Being in awe means that no matter where our circumstances may find us, we continue to look upward to the one who tells us “Do not fear, for I am with you; do not be afraid, for I am your God. I will strengthen you; I will help you; I will hold on to you with my righteous right hand (Isaiah 41:10).”
I’m not sure how this word is going to show up in my day to day this year. However, what I stated in my journal is true. I never want my life to feel too busy or too important to make room to sit in awe of the Lord. Maybe this year I will live in awe by simply waking up every morning and submitting my day to the Lord. Maybe it means that I will write more worship songs.

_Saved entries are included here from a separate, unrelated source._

set_option maxHeartbeats 1000000 in
theorem agree_leap0 (d y : Int) (hpre : d ≤ 365) :
    goA [31, 28 + 0, 31, 30, 31, 30, 31, 31, 30, 31, 30, 31] 0 d y =
    (let cum : List Int := cumB [31, 28 + 0, 31, 30, 31, 30, 31, 31, 30, 31, 30, 31] 0
     let lo := bsearchB cum d 5 0 12
     if lo == 12 then (0, 0, 0)
     else ((lo : Int) + 1, d - (if lo == 0 then 0 else cum.getD (lo - 1) 0), y)) := by
  have hc : cumB [31, 28 + 0, 31, 30, 31, 30, 31, 31, 30, 31, 30, 31] 0 = [31,59,90,120,151,181,212,243,273,304,334,365] := by norm_num [cumB]
  simp only [hc]
  by_cases h0 : d ≤ 31
  · rw [goA, if_neg (by omega)]
    rw [bs0_0 d (by omega)]
    norm_num [List.getD]
  by_cases h1 : d ≤ 59
  · rw [goA, if_pos (by omega)]
    rw [goA, if_neg (by omega)]
    rw [bs0_1 d (by omega) (by omega)]
    norm_num [List.getD]
  by_cases h2 : d ≤ 90
  · rw [goA, if_pos (by omega)]
    rw [goA, if_pos (by omega)]
    rw [goA, if_neg (by omega)]
    rw [bs0_2 d (by omega) (by omega)]
    norm_num [List.getD]
    omega
  by_cases h3 : d ≤ 120
  · rw [goA, if_pos (by omega)]
    rw [goA, if_pos (by omega)]
    rw [goA, if_pos (by omega)]
    rw [goA, if_neg (by omega)]
    rw [bs0_3 d (by omega) (by omega)]
    norm_num [List.getD]
    omega
  by_cases h4 : d ≤ 151
  · rw [goA, if_pos (by omega)]
    rw [goA, if_pos (by omega)]
    rw [goA, if_pos (by omega)]
    rw [goA, if_pos (by omega)]
    rw [goA, if_neg (by omega)]
    rw [bs0_4 d (by omega) (by omega)]
    norm_num [List.getD]
    omega
  by_cases h5 : d ≤ 181
  · rw [goA, if_pos (by omega)]
    rw [goA, if_pos (by omega)]
    rw [goA, if_pos (by omega)]
    rw [goA, if_pos (by omega)]
    rw [goA, if_pos (by omega)]
    rw [goA, if_neg (by omega)]
    rw [bs0_5 d (by omega) (by omega)]
    norm_num [List.getD]
    omega
  by_cases h6 : d ≤ 212
  · rw [goA, if_pos (by omega)]
    rw [goA, if_pos (by omega)]
    rw [goA, if_pos (by omega)]
    rw [goA, if_pos (by omega)]
    rw [goA, if_pos (by omega)]
    rw [goA, if_pos (by omega)]
    rw [goA, if_neg (by omega)]
    rw [bs0_6 d (by omega) (by omega)]
    norm_num [List.getD]
    omega
  by_cases h7 : d ≤ 243
  · rw [goA, if_pos (by omega)]
    rw [goA, if_pos (by omega)]
    rw [goA, if_pos (by omega)]
    rw [goA, if_pos (by omega)]
    rw [goA, if_pos (by omega)]
    rw [goA, if_pos (by omega)]
    rw [goA, if_pos (by omega)]
    rw [goA, if_neg (by omega)]
    rw [bs0_7 d (by omega) (by omega)]
    norm_num [List.getD]
    omega
  by_cases h8 : d ≤ 273
  · rw [goA, if_pos (by omega)]
    rw [goA, if_pos (by omega)]
    rw [goA, if_pos (by omega)]
    rw [goA, if_pos (by omega)]
    rw [goA, if_pos (by omega)]
    rw [goA, if_pos (by omega)]
    rw [goA, if_pos (by omega)]
    rw [goA, if_pos (by omega)]
    rw [goA, if_neg (by omega)]
    rw [bs0_8 d (by omega) (by omega)]
    norm_num [List.getD]
    omega
  by_cases h9 : d ≤ 304
  · rw [goA, if_pos (by omega)]
    rw [goA, if_pos (by omega)]
    rw [goA, if_pos (by omega)]
    rw [goA, if_pos (by omega)]
    rw [goA, if_pos (by omega)]
    rw [goA, if_pos (by omega)]
    rw [goA, if_pos (by omega)]
    rw [goA, if_pos (by omega)]
    rw [goA, if_pos (by omega)]
    rw [goA, if_neg (by omega)]
    rw [bs0_9 d (by omega) (by omega)]
    norm_num [List.getD]
    omega
  by_cases h10 : d ≤ 334
  · rw [goA, if_pos (by omega)]
    rw [goA, if_pos (by omega)]
    rw [goA, if_pos (by omega)]
    rw [goA, if_pos (by omega)]
    rw [goA, if_pos (by omega)]
    rw [goA, if_pos (by omega)]
    rw [goA, if_pos (by omega)]
    rw [goA, if_pos (by omega)]
    rw [goA, if_pos (by omega)]
    rw [goA, if_pos (by omega)]
    rw [goA, if_neg (by omega)]
    rw [bs0_10 d (by omega) (by omega)]
    norm_num [List.getD]
    omega
  rw [goA, if_pos (by omega)]
  rw [goA, if_pos (by omega)]
  rw [goA, if_pos (by omega)]
  rw [goA, if_pos (by omega)]
  rw [goA, if_pos (by omega)]
  rw [goA, if_pos (by omega)]
  rw [goA, if_pos (by omega)]
  rw [goA, if_pos (by omega)]
  rw [goA, if_pos (by omega)]
  rw [goA, if_pos (by omega)]
  rw [goA, if_pos (by omega)]
  rw [goA, if_neg (by omega)]
  rw [bs0_11 d (by omega) (by omega)]
  norm_num [List.getD]
  omega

My hope, however, is that living in awe will not only affect my life but the lives of those around me. I long to live in such a way that it’s obvious that Jesus is the King of my heart. Forbearance feels like a strong and heavy word. Awe is light and trusting. Awe is the act of taking Jesus’s yoke upon me.

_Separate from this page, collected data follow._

theorem pvSplitOnGo_eq_sp : ∀ (fuel : Nat) (l cur : List Char) (acc : List (List Char)),
    l.length ≤ fuel →
    PySem.Chars.splitOn.go ['/'] fuel l cur acc
      = acc.reverse ++ ((cur.reverse ++ (pvSp l).headI) :: (pvSp l).tail) := by
  intro fuel
  induction fuel with
  | zero =>
      intro l cur acc h
      have : l = [] := by cases l <;> simp_all
      subst this
      simp [PySem.Chars.splitOn.go, pvSp]
  | succ n ih =>
      intro l cur acc h
      match l with
      | [] => simp [PySem.Chars.splitOn.go, pvSp]
      | c :: t =>
          by_cases hc : c = '/'
          · subst hc
            have hp : List.isPrefixOf ['/'] ('/' :: t) = true := by simp [List.isPrefixOf]
            simp only [PySem.Chars.splitOn.go, hp, if_pos]
            rw [show List.drop ['/'].length ('/' :: t) = t from rfl]
            rw [ih t [] _ (by simp at h ⊢; omega)]
            simp [pvSp]
            rw [← pvSp_cons_form]
          · have hp : List.isPrefixOf ['/'] (c :: t) = false := by
              simp [List.isPrefixOf]
              exact fun e => hc e.symm
            simp only [PySem.Chars.splitOn.go, hp]
            rw [ih t (c :: cur) acc (by simp at h ⊢; omega)]
            simp [pvSp, hc]
theorem pvSplitOn_eq_sp (l : List Char) : PySem.Chars.splitOn l ['/'] = pvSp l := by
  simp only [PySem.Chars.splitOn]
  rw [pvSplitOnGo_eq_sp (l.length + 1) l [] [] (by omega)]
  simp [← pvSp_cons_form]

-- the nonempty segments
def pvParts (l : List Char) : List (List Char) := (pvSp l).filter (fun p => p ≠ [])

I’m in the process now of choosing a passage of scripture to memorize this year. I know that the Lord will reveal it to me in due time, but for now, I have three options. I hope that these passages encourage you as you enter into this new year. My prayer for you, and for me, is that we would walk in reverent fear and awe of the Lord this day and every day. Amen and happy new year!
Let the whole earth fear the Lord; let all the inhabitants of the world stand in awe of him. (Psalm 33:8)

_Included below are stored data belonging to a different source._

-- pv_equiv track=rewrite | github.com/b-lavania/project-thema | RES/app.py | extract_role_blocks
-- ===== SOURCE A (Python) =====
-- def extract_role_blocks(master_context):
--     """Split master context into individual role blocks based on ### ROLE headers."""
--     blocks = {}
--     current_key = None
--     current_lines = []
--     for line in master_context.split("\n"):
--         if line.startswith("### ROLE"):
--             if current_key:
--                 blocks[current_key] = "\n".join(current_lines)
--             current_key = line.strip("# ").strip()
--             current_lines = [line]
--         elif current_key:
--             if line.startswith("### ") and not line.startswith("### ROLE"):
--                 current_lines.append(line)
--             elif line.startswith("## ") and current_key:
--                 blocks[current_key] = "\n".join(current_lines)
--                 current_key = None
--                 current_lines = []
--             else:
--                 current_lines.append(line)
--     if current_key:
--         blocks[current_key] = "\n".join(current_lines)
--     return blocks
-- ===== SOURCE B (Python) =====
-- def _is_boundary(line):
--     # a block ends at the next '### ROLE' header or at a '## ' section line
--     return line.startswith("### ROLE") or line.startswith("## ")
--
--
-- def extract_role_blocks(master_context):
--     """Split master context into individual role blocks based on ### ROLE headers."""
--     lines = master_context.split("\n")
--     n = len(lines)
--     blocks = {}
--     pos = 0
--     while pos < n:
--         line = lines[pos]
--         pos += 1
--         if not line.startswith("### ROLE"):
--             continue
--         body = [line]
--         while pos < n and not _is_boundary(lines[pos]):
--             body.append(lines[pos])
--             pos += 1
--         blocks[line.strip("# ").strip()] = "\n".join(body)
--     return blocks
-- ===== Notes on version B (the rewrite author's own statement) =====
-- stated objective: alternative
-- what changed: Replaces A's single-pass state machine (current_key/current_lines accumulators mutated per line) by a boundary-driven decomposition: scan to each '### ROLE' header, then span the block's body up to the next boundary line ('### ROLE' or '## ') and emit the whole block at once.
import Mathlib
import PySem

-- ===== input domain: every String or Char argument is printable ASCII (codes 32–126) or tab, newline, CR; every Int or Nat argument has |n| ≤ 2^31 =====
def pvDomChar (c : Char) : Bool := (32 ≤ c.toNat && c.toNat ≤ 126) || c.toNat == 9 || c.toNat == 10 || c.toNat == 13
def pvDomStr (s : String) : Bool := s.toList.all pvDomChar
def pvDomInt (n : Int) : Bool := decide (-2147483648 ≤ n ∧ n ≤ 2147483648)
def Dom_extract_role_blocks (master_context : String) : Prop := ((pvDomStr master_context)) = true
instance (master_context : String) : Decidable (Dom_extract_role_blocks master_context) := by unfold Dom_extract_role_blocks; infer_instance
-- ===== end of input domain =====

-- B replaces A's one-pass state machine (current_key / current_lines accumulators) by a
-- boundary-driven scan: find each '### ROLE' header, then span the block's body lines up to
-- the next boundary and emit the block at once (objective: alternative decomposition).

-- ===== PORT A =====
-- Python truthiness of `current_key` (None or a str): None and "" are falsy.
def pyTruthy : Option String → Bool
  | none => false
  | some s => decide (s ≠ "")

-- one iteration of A's `for line in …` loop; state = (blocks, current_key, current_lines)
def aStep (st : PySem.Dict String String × Option String × List String) (line : String) :
    PySem.Dict String String × Option String × List String :=
  match st with
  | (blocks, ck, cls) =>
    if PySem.Str.startswith line "### ROLE" then
      ((if pyTruthy ck then blocks.insert (ck.getD "") (PySem.Str.join "\n" cls) else blocks),
       some (PySem.Str.strip (PySem.Str.stripChars line "# ")), [line])
    else if pyTruthy ck then
      (if PySem.Str.startswith line "### " && !(PySem.Str.startswith line "### ROLE") then
        (blocks, ck, cls ++ [line])
      else if PySem.Str.startswith line "## " && pyTruthy ck then
        (blocks.insert (ck.getD "") (PySem.Str.join "\n" cls), none, ([] : List String))
      else (blocks, ck, cls ++ [line]))
    else (blocks, ck, cls)

def extract_role_blocks (master_context : String) : List (String × String) :=
  -- split("\n") with a non-empty literal separator always succeeds; .getD [] is never taken
  let lines := (PySem.Str.split? master_context "\n").getD []
  let st := lines.foldl aStep ((PySem.Dict.empty : PySem.Dict String String), none, ([] : List String))
  (if pyTruthy st.2.1 then st.1.insert (st.2.1.getD "") (PySem.Str.join "\n" st.2.2) else st.1).items

-- ===== PORT B =====
def bBoundary (line : String) : Bool :=
  PySem.Str.startswith line "### ROLE" || PySem.Str.startswith line "## "

-- the inner `while pos < n and not _is_boundary(lines[pos])` scan: (body lines, remaining lines)
def bScan : List String → List String × List String
  | [] => ([], [])
  | l :: rest =>
    if bBoundary l then ([], l :: rest)
    else ((bScan rest).1.cons l, (bScan rest).2)

lemma bScan_snd_length : ∀ ls : List String, (bScan ls).2.length ≤ ls.length := by
  intro ls
  induction ls with
  | nil => simp [bScan]
  | cons l rest ih =>
    simp only [bScan]
    split
    · simp
    · simpa using Nat.le_succ_of_le ih

-- the outer `while pos < n` loop of B
def bLoop : List String → PySem.Dict String String → PySem.Dict String String
  | [], blocks => blocks
  | line :: rest, blocks =>
    if PySem.Str.startswith line "### ROLE" then
      bLoop (bScan rest).2
        (blocks.insert (PySem.Str.strip (PySem.Str.stripChars line "# "))
          (PySem.Str.join "\n" (line :: (bScan rest).1)))
    else bLoop rest blocks
  termination_by ls _ => ls.length
  decreasing_by
  · have := bScan_snd_length rest
    simp only [List.length_cons]
    omega
  · simp

def extract_role_blocks_alt (master_context : String) : List (String × String) :=
  (bLoop ((PySem.Str.split? master_context "\n").getD []) (PySem.Dict.empty : PySem.Dict String String)).items

-- ===== PRECONDITION & SPEC =====
def Spec_extract_role_blocks (master_context : String) (out : List (String × String)) : Prop := out = extract_role_blocks_alt master_context
instance (master_context : String) (out : List (String × String)) : Decidable (Spec_extract_role_blocks master_context out) := by unfold Spec_extract_role_blocks; infer_instance

-- ===== CLAIM (what is proved, stated in full; the proofs are below) =====
def Claim_equal_extract_role_blocks : Prop := ∀ (master_context : String), Dom_extract_role_blocks master_context → Spec_extract_role_blocks master_context (extract_role_blocks master_context)

-- ===== LEMMAS AND PROOFS =====

-- A's loop body applied over a whole list, and the final flush after the loop
def aRun (r : List String) (st : PySem.Dict String String × Option String × List String) :
    PySem.Dict String String × Option String × List String :=
  r.foldl aStep st

def aFinish (st : PySem.Dict String String × Option String × List String) : PySem.Dict String String :=
  if pyTruthy st.2.1 then st.1.insert (st.2.1.getD "") (PySem.Str.join "\n" st.2.2) else st.1

-- membership survives dropWhile when the predicate is false on the element
lemma mem_dropWhile_of {p : Char → Bool} {c : Char} (hc : p c = false) :
    ∀ cs : List Char, c ∈ cs → c ∈ cs.dropWhile p := by
  intro cs
  induction cs with
  | nil => simp
  | cons a t ih =>
    intro hmem
    by_cases hpa : p a = true
    · rw [List.dropWhile_cons_of_pos hpa]
      rcases List.mem_cons.mp hmem with h | h
      · subst h; rw [hc] at hpa; exact absurd hpa (by simp)
      · exact ih h
    · rw [List.dropWhile_cons_of_neg hpa]
      exact hmem

-- the key derived from a '### ROLE…' header still contains the 'R', hence is non-empty
lemma key_ne_empty (l : String) (h : PySem.Str.startswith l "### ROLE" = true) :
    PySem.Str.strip (PySem.Str.stripChars l "# ") ≠ "" := by
  have hpre : ("### ROLE".toList) <+: l.toList :=
    (PySem.Chars.startswith_iff l.toList "### ROLE".toList).mp (by simpa using h)
  have hR : ('R' : Char) ∈ l.toList := hpre.subset (by decide)
  intro heq
  have htl : (PySem.Str.strip (PySem.Str.stripChars l "# ")).toList = [] := by
    rw [heq]; decide
  have hmem : ('R' : Char) ∈ (PySem.Str.strip (PySem.Str.stripChars l "# ")).toList := by
    rw [PySem.Str.toList_strip, PySem.Str.toList_stripChars]
    unfold PySem.Chars.strip PySem.Chars.lstrip PySem.Chars.rstrip PySem.Chars.stripChars
    apply List.mem_reverse.mpr
    apply mem_dropWhile_of (by decide)
    apply List.mem_reverse.mpr
    apply mem_dropWhile_of (by decide)
    apply List.mem_reverse.mpr
    apply mem_dropWhile_of (by decide)
    apply List.mem_reverse.mpr
    apply mem_dropWhile_of (by decide)
    exact hR
  rw [htl] at hmem
  exact absurd hmem (by simp)

-- two incompatible prefixes of the same string cannot both hold
lemma not_both_prefix {l : String} {p q : List Char}
    (hp : p <+: l.toList) (hq : q <+: l.toList) (h1 : ¬ p <+: q) (h2 : ¬ q <+: p) : False := by
  rcases List.prefix_or_prefix_of_prefix hp hq with h | h
  · exact h1 h
  · exact h2 h

lemma sw2_not_sw3 (l : String) (h : PySem.Str.startswith l "## " = true) :
    PySem.Str.startswith l "### " = false := by
  by_contra hc
  have h2 : PySem.Str.startswith l "### " = true := by
    cases hb : PySem.Str.startswith l "### " <;> simp_all
  have hp := (PySem.Chars.startswith_iff l.toList "## ".toList).mp (by simpa using h)
  have hq := (PySem.Chars.startswith_iff l.toList "### ".toList).mp (by simpa using h2)
  exact not_both_prefix hp hq (by decide) (by decide)

-- OPEN-BLOCK lemma: from an open block (key k, accumulated lines acc), A scans exactly
-- the bScan body, flushes the block, and continues closed from bScan's remainder.
lemma aLoop_open (k : String) (hk : k ≠ "") :
    ∀ (r : List String) (b : PySem.Dict String String) (acc : List String),
      aFinish (aRun r (b, some k, acc)) =
      aFinish (aRun (bScan r).2
        (b.insert k (PySem.Str.join "\n" (acc ++ (bScan r).1)), none, [])) := by
  intro r
  induction r with
  | nil =>
    intro b acc
    simp [aRun, aFinish, bScan, pyTruthy, hk]
  | cons l rest ih =>
    intro b acc
    cases hstart : PySem.Str.startswith l "### ROLE" with
    | true =>
      have hstart' := hstart; simp at hstart'
      have hb : bBoundary l = true := by simp [bBoundary, hstart']
      have hstep : aStep (b, some k, acc) l
          = (b.insert k (PySem.Str.join "\n" acc),
             some (PySem.Str.strip (PySem.Str.stripChars l "# ")), [l]) := by
        simp [aStep, pyTruthy, hk, hstart']
      have hstep2 : aStep (b.insert k (PySem.Str.join "\n" acc), none, ([] : List String)) l
          = (b.insert k (PySem.Str.join "\n" acc),
             some (PySem.Str.strip (PySem.Str.stripChars l "# ")), [l]) := by
        simp [aStep, pyTruthy, hstart']
      simp only [bScan, hb, if_true, aRun, List.foldl_cons, hstep, hstep2, List.append_nil]
    | false =>
      cases h2 : PySem.Str.startswith l "## " with
      | true =>
        have h3 := sw2_not_sw3 l h2
        have hstart' := hstart; simp at hstart'
        have h2' := h2; simp at h2'
        have hb : bBoundary l = true := by simp [bBoundary, h2']
        have h3' := h3; simp at h3'
        have hstep : aStep (b, some k, acc) l
            = (b.insert k (PySem.Str.join "\n" acc), none, ([] : List String)) := by
          simp [aStep, pyTruthy, hk, hstart', h2', h3']
        have hstep2 : aStep (b.insert k (PySem.Str.join "\n" acc), none, ([] : List String)) l
            = (b.insert k (PySem.Str.join "\n" acc), none, ([] : List String)) := by
          simp [aStep, pyTruthy, hstart']
        simp only [bScan, hb, if_true, aRun, List.foldl_cons, hstep, hstep2, List.append_nil]
      | false =>
        have hstart' := hstart; simp at hstart'
        have h2' := h2; simp at h2'
        have hb : bBoundary l = false := by simp [bBoundary, hstart', h2']
        have hstep : aStep (b, some k, acc) l = (b, some k, acc ++ [l]) := by
          by_cases h4 : PySem.Str.startswith l "### " = true
          · have h4' := h4; simp at h4'
            simp [aStep, pyTruthy, hk, hstart', h4']
          · have h4' : PySem.Str.startswith l "### " = false := by
              cases hx : PySem.Str.startswith l "### " <;> simp_all
            simp at h4'
            simp [aStep, pyTruthy, hk, hstart', h2', h4']
        rw [show aRun (l :: rest) (b, some k, acc) = aRun rest (b, some k, acc ++ [l]) from by
          simp [aRun, hstep]]
        rw [ih b (acc ++ [l])]
        simp [bScan, hb]

-- CLOSED-STATE lemma: from the closed state, A's loop computes exactly bLoop.
lemma aLoop_closed : ∀ (r : List String) (b : PySem.Dict String String),
    aFinish (aRun r (b, none, [])) = bLoop r b := by
  intro r b
  induction r, b using bLoop.induct with
  | case1 b => simp [aRun, aFinish, bLoop, pyTruthy]
  | case2 line rest b hstart ih =>
    have hk := key_ne_empty line hstart
    have hstart' := hstart; simp at hstart'
    have hstep : aStep (b, none, ([] : List String)) line
        = (b, some (PySem.Str.strip (PySem.Str.stripChars line "# ")), [line]) := by
      simp [aStep, pyTruthy, hstart']
    calc aFinish (aRun (line :: rest) (b, none, []))
        = aFinish (aRun rest (b, some (PySem.Str.strip (PySem.Str.stripChars line "# ")), [line])) := by
          simp [aRun, hstep]
      _ = aFinish (aRun (bScan rest).2
            ((b.insert (PySem.Str.strip (PySem.Str.stripChars line "# "))
              (PySem.Str.join "\n" ([line] ++ (bScan rest).1))), none, [])) :=
          aLoop_open _ hk rest b [line]
      _ = bLoop (bScan rest).2
            (b.insert (PySem.Str.strip (PySem.Str.stripChars line "# "))
              (PySem.Str.join "\n" (line :: (bScan rest).1))) := by
          simpa using ih
      _ = bLoop (line :: rest) b := by rw [bLoop, if_pos hstart]
  | case3 line rest b hstart ih =>
    have hs : PySem.Str.startswith line "### ROLE" = false := by
      cases hx : PySem.Str.startswith line "### ROLE" <;> simp_all
    have hs' := hs; simp at hs'
    have hstep : aStep (b, none, ([] : List String)) line = (b, none, ([] : List String)) := by
      simp [aStep, pyTruthy, hs']
    calc aFinish (aRun (line :: rest) (b, none, []))
        = aFinish (aRun rest (b, none, [])) := by simp [aRun, hstep]
      _ = bLoop rest b := ih
      _ = bLoop (line :: rest) b := by rw [bLoop, if_neg hstart]

-- ===== VERDICT (by name: the statement is the Claim_ definition above) =====
theorem extract_role_blocks_spec : Claim_equal_extract_role_blocks := by
  intro master_context _
  unfold Spec_extract_role_blocks extract_role_blocks extract_role_blocks_alt
  exact congrArg PySem.Dict.items (aLoop_closed _ _)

His voice shook the earth at that time, but now he has promised, Yet once more I will shake not only the earth but also the heavens. This expression, “Yet once more,” indicates the removal of what can be shaken — that is, created things — so that what is not shaken might remain. Therefore, since we are receiving a kingdom that cannot be shaken, let us be thankful. By it, we may serve God acceptably, with reverence and awe, or our God is a consuming fire. (Hebrews 12:28–29)
I will speak of Your splendor and glorious majesty and your wondrous works.
They will proclaim the power of your awe-inspiring acts, and I will declare your greatness. (Psalm 145:5–6)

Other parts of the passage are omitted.